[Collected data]
-- Opening Marker --

-- pv_equiv track=rewrite | github.com/HybridScale/Entanglement-Cooling-Algorithm | src/dependecies.py | generate_dictionary_adjacent
-- ===== SOURCE A (Python) =====
-- def generate_dictionary_adjacent(N :int, r :int):
--     """ generate the list used evaluate of the von Neuman entropy, and only adjacent spins are to be considered  """
--
--     lista = []
--     r = r - 1
--     for iii in range(0,N):
--         ll_tampon = [(iii ) % (N)]
--         for jjj in range(0,r):
--             ll_tampon.append((iii+jjj+1) % (N))
--
--         for ii in range(0,len(ll_tampon)):
--             ll_tampon[ii] += 1
--         lista.append(ll_tampon)
--
--     return lista
-- ===== SOURCE B (Python) =====
-- def generate_dictionary_adjacent(N: int, r: int):
--     """Concatenate-and-slice: rows are windows of a precomputed repeated base cycle."""
--     if N <= 0:
--         return []
--     base = list(range(1, N + 1))
--     L = r if r >= 1 else 1
--     ext = base * (((L + N - 1) // N) + 1)
--     return [ext[i:i + L] for i in range(N)]
-- ===== Notes on version B (the rewrite author's own statement) =====
-- stated objective: alternative
-- what changed: Replaces per-element modular index construction (nested loops computing (i+j)%N per entry) by building the base cycle [1..N] once, tiling it into an extended array, and cutting each row out as a contiguous slice ext[i:i+L].
import Mathlib
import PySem

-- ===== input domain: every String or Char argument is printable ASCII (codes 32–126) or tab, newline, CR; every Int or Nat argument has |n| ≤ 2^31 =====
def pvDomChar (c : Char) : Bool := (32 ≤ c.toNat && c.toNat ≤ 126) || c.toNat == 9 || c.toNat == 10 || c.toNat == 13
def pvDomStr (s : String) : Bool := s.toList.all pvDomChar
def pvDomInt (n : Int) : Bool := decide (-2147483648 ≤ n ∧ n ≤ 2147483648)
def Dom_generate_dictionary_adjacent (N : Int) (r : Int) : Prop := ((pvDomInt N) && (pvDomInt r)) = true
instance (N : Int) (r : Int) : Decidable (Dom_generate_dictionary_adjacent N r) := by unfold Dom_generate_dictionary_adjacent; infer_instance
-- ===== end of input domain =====

-- B replaces A's per-element modular index construction by tiling the base cycle [1..N] and
-- slicing each row out of the tiled array (objective: alternative decomposition, same cost).

-- ===== PORT A =====
-- the in-place "+1" index loop over ll_tampon is rendered as a map over the same list
def generate_dictionary_adjacent (N : Int) (r : Int) : List (List Int) :=
  let r' := r - 1
  (PySem.List.pyRange 0 N 1).foldl (fun lista iii =>
    let ll0 : List Int := [PySem.Int.mod iii N]
    let ll1 := (PySem.List.pyRange 0 r' 1).foldl
      (fun ll jjj => ll ++ [PySem.Int.mod (iii + jjj + 1) N]) ll0
    let ll2 := ll1.map (fun x => x + 1)
    lista ++ [ll2]) []

-- ===== PORT B =====
def generate_dictionary_adjacent_alt (N : Int) (r : Int) : List (List Int) :=
  if N ≤ 0 then []
  else
    let base := PySem.List.pyRange 1 (N + 1) 1
    let L : Int := if 1 ≤ r then r else 1
    let ext := PySem.List.pyRepeat base (PySem.Int.floordiv (L + N - 1) N + 1)
    (PySem.List.pyRange 0 N 1).map (fun i => PySem.List.slice ext (some i) (some (i + L)))

-- ===== PRECONDITION & SPEC =====
def Spec_generate_dictionary_adjacent (N : Int) (r : Int) (out : List (List Int)) : Prop := out = generate_dictionary_adjacent_alt N r
instance (N : Int) (r : Int) (out : List (List Int)) : Decidable (Spec_generate_dictionary_adjacent N r out) := by unfold Spec_generate_dictionary_adjacent; infer_instance

-- ===== CLAIM (what is proved, stated in full; the proofs are below) =====
def Claim_equal_generate_dictionary_adjacent : Prop := ∀ (N : Int) (r : Int), Dom_generate_dictionary_adjacent N r → Spec_generate_dictionary_adjacent N r (generate_dictionary_adjacent N r)

-- ===== LEMMAS AND PROOFS =====

-- canonical row: [(i+j) % N + 1 for j in range(l)]
def pvRow (N : Int) (l : Nat) (i : Int) : List Int :=
  (List.range l).map (fun (j : Nat) => PySem.Int.mod (i + (j : Int)) N + 1)

-- A and B agree on the row length
lemma pvLen_eq (r : Int) : (if 1 ≤ r then r else 1).toNat = (r - 1).toNat + 1 := by
  split <;> omega

-- A's row for index i is the canonical row
lemma pvRowA (N r i : Int) :
    (([PySem.Int.mod i N] ++
        (PySem.List.pyRange 0 (r - 1) 1).map (fun jjj => PySem.Int.mod (i + jjj + 1) N)).map
      (fun x => x + 1))
      = pvRow N ((r - 1).toNat + 1) i := by
  rw [PySem.List.pyRange_one]
  unfold pvRow
  rw [List.range_succ_eq_map]
  simp only [List.map_map, List.map_cons, List.cons_append, List.nil_append, sub_zero]
  congr 1
  · simp
  · refine List.map_congr_left (fun k _ => ?_)
    simp only [Function.comp_apply, Nat.succ_eq_add_one]
    congr 2
    push_cast
    ring

-- A computes the canonical rows
lemma A_eq_canon (N r : Int) :
    generate_dictionary_adjacent N r
      = (PySem.List.pyRange 0 N 1).map (fun i => pvRow N ((r - 1).toNat + 1) i) := by
  unfold generate_dictionary_adjacent
  simp only [PySem.List.foldl_append_singleton_eq_map, List.nil_append]
  exact List.map_congr_left (fun i _ => pvRowA N r i)

-- the tiled array, elementwise
lemma pvRepeat_eq (xs : List Int) (k n : Nat)
    (hn : xs = (List.range n).map (fun (m : Nat) => ((m : Int) + 1))) :
    (List.replicate k xs).flatten
      = (List.range (k * n)).map (fun (m : Nat) => ((m % n : Nat) : Int) + 1) := by
  induction k with
  | zero => simp
  | succ k ih =>
    rw [List.replicate_succ', List.flatten_append, ih]
    have hkn : (k + 1) * n = k * n + n := by ring
    rw [hkn, List.range_add, List.map_append]
    congr 1
    simp only [List.flatten_cons, List.flatten_nil, List.append_nil]
    rw [hn, List.map_map]
    refine List.map_congr_left (fun m hm => ?_)
    have hmn : m < n := List.mem_range.mp hm
    have h2 : (k * n + m) % n = m := by
      rw [Nat.add_comm (k * n) m, Nat.add_mul_mod_self_right, Nat.mod_eq_of_lt hmn]
    simp only [Function.comp_apply, h2]

-- slice of a range-map is a shifted range-map
lemma pvSlice_map_range (f : Nat → Int) (M : Nat) (a L : Int)
    (ha : 0 <= a) (hL : 0 <= L) (hM : a.toNat + L.toNat <= M) :
    PySem.List.slice ((List.range M).map f) (some a) (some (a + L))
      = (List.range L.toNat).map (fun j => f (a.toNat + j)) := by
  rw [PySem.List.slice_toNat _ ha (by omega)]
  have hsub : (a + L).toNat - a.toNat = L.toNat := by omega
  rw [hsub]
  apply List.ext_getElem
  · simp; omega
  · intro idx h1 h2
    simp only [List.getElem_take, List.getElem_drop, List.getElem_map, List.getElem_range]

-- B's row for 0 <= i < N is the canonical row
lemma pvRowB (N r i : Int) (hN : 0 < N) (hi0 : 0 <= i) (hiN : i < N) :
    PySem.List.slice
        (PySem.List.pyRepeat (PySem.List.pyRange 1 (N + 1) 1)
          (PySem.Int.floordiv ((if 1 <= r then r else 1) + N - 1) N + 1))
        (some i) (some (i + (if 1 <= r then r else 1)))
      = pvRow N ((r - 1).toNat + 1) i := by
  have hNn : N = (N.toNat : Int) := (Int.toNat_of_nonneg (le_of_lt hN)).symm
  set L : Int := if 1 <= r then r else 1 with hLdef
  have hL1 : 1 <= L := by rw [hLdef]; split <;> omega
  set fd : Int := PySem.Int.floordiv (L + N - 1) N with hfddef
  have hfd : fd = (L + N - 1) / N := PySem.Int.floordiv_eq_ediv_of_pos hN
  have hdm := Int.mul_ediv_add_emod (L + N - 1) N
  have hlt := Int.emod_lt_of_pos (L + N - 1) hN
  have hge := Int.emod_nonneg (L + N - 1) (ne_of_gt hN)
  have hfd0 : 0 <= fd := by rw [hfd]; exact Int.ediv_nonneg (by omega) (le_of_lt hN)
  have hbound : L + N <= (fd + 1) * N := by rw [hfd]; nlinarith [hdm, hlt]
  have hbase : PySem.List.pyRange 1 (N + 1) 1
      = (List.range N.toNat).map (fun (m : Nat) => ((m : Int) + 1)) := by
    rw [PySem.List.pyRange_one]
    have h1 : N + 1 - 1 = N := by ring
    rw [h1]
    exact List.map_congr_left (fun k _ => by ring)
  have hext : PySem.List.pyRepeat (PySem.List.pyRange 1 (N + 1) 1) (fd + 1)
      = (List.range ((fd + 1).toNat * N.toNat)).map
          (fun (m : Nat) => ((m % N.toNat : Nat) : Int) + 1) :=
    pvRepeat_eq _ (fd + 1).toNat N.toNat hbase
  have hM : i.toNat + L.toNat <= (fd + 1).toNat * N.toNat := by
    have h1 : ((fd + 1).toNat * N.toNat : Int) = (fd + 1) * N := by
      push_cast [Int.toNat_of_nonneg (by omega : (0:Int) <= fd + 1),
        Int.toNat_of_nonneg (le_of_lt hN)]
      ring
    have h2 : (i.toNat + L.toNat : Int) <= ((fd + 1).toNat * N.toNat : Int) := by
      rw [h1]
      push_cast [Int.toNat_of_nonneg hi0, Int.toNat_of_nonneg (by omega : (0:Int) <= L)]
      linarith
    exact_mod_cast h2
  rw [hext, pvSlice_map_range _ _ i L hi0 (by omega) hM, <- pvLen_eq r]
  unfold pvRow
  refine List.map_congr_left (fun j hj => ?_)
  congr 1
  have hij : i + (j : Int) = ((i.toNat + j : Nat) : Int) := by
    push_cast [Int.toNat_of_nonneg hi0]
    ring
  rw [hij, hNn, PySem.Int.mod_natCast]
  simp

-- ===== VERDICT (by name: the statement is the Claim_ definition above) =====
theorem generate_dictionary_adjacent_spec : Claim_equal_generate_dictionary_adjacent := by
  intro N r _
  unfold Spec_generate_dictionary_adjacent generate_dictionary_adjacent_alt
  by_cases hN : N <= 0
  · rw [if_pos hN, A_eq_canon, PySem.List.pyRange_one]
    have h0 : (N - 0).toNat = 0 := by omega
    rw [h0]
    simp
  · rw [if_neg hN, A_eq_canon]
    refine List.map_congr_left (fun i hi => ?_)
    have hmem := (PySem.List.mem_pyRange_one).mp hi
    exact (pvRowB N r i (by omega) hmem.1 hmem.2).symm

-- Closing Marker --

Work item
Scan the data for the word "simp" and copy every line where it shows up.

Task result
  simp only [List.map_map, List.map_cons, List.cons_append, List.nil_append, sub_zero]
  · simp
    simp only [Function.comp_apply, Nat.succ_eq_add_one]
  simp only [PySem.List.foldl_append_singleton_eq_map, List.nil_append]
  | zero => simp
    simp only [List.flatten_cons, List.flatten_nil, List.append_nil]
    simp only [Function.comp_apply, h2]
  · simp; omega
    simp only [List.getElem_take, List.getElem_drop, List.getElem_map, List.getElem_range]
  simp
    simp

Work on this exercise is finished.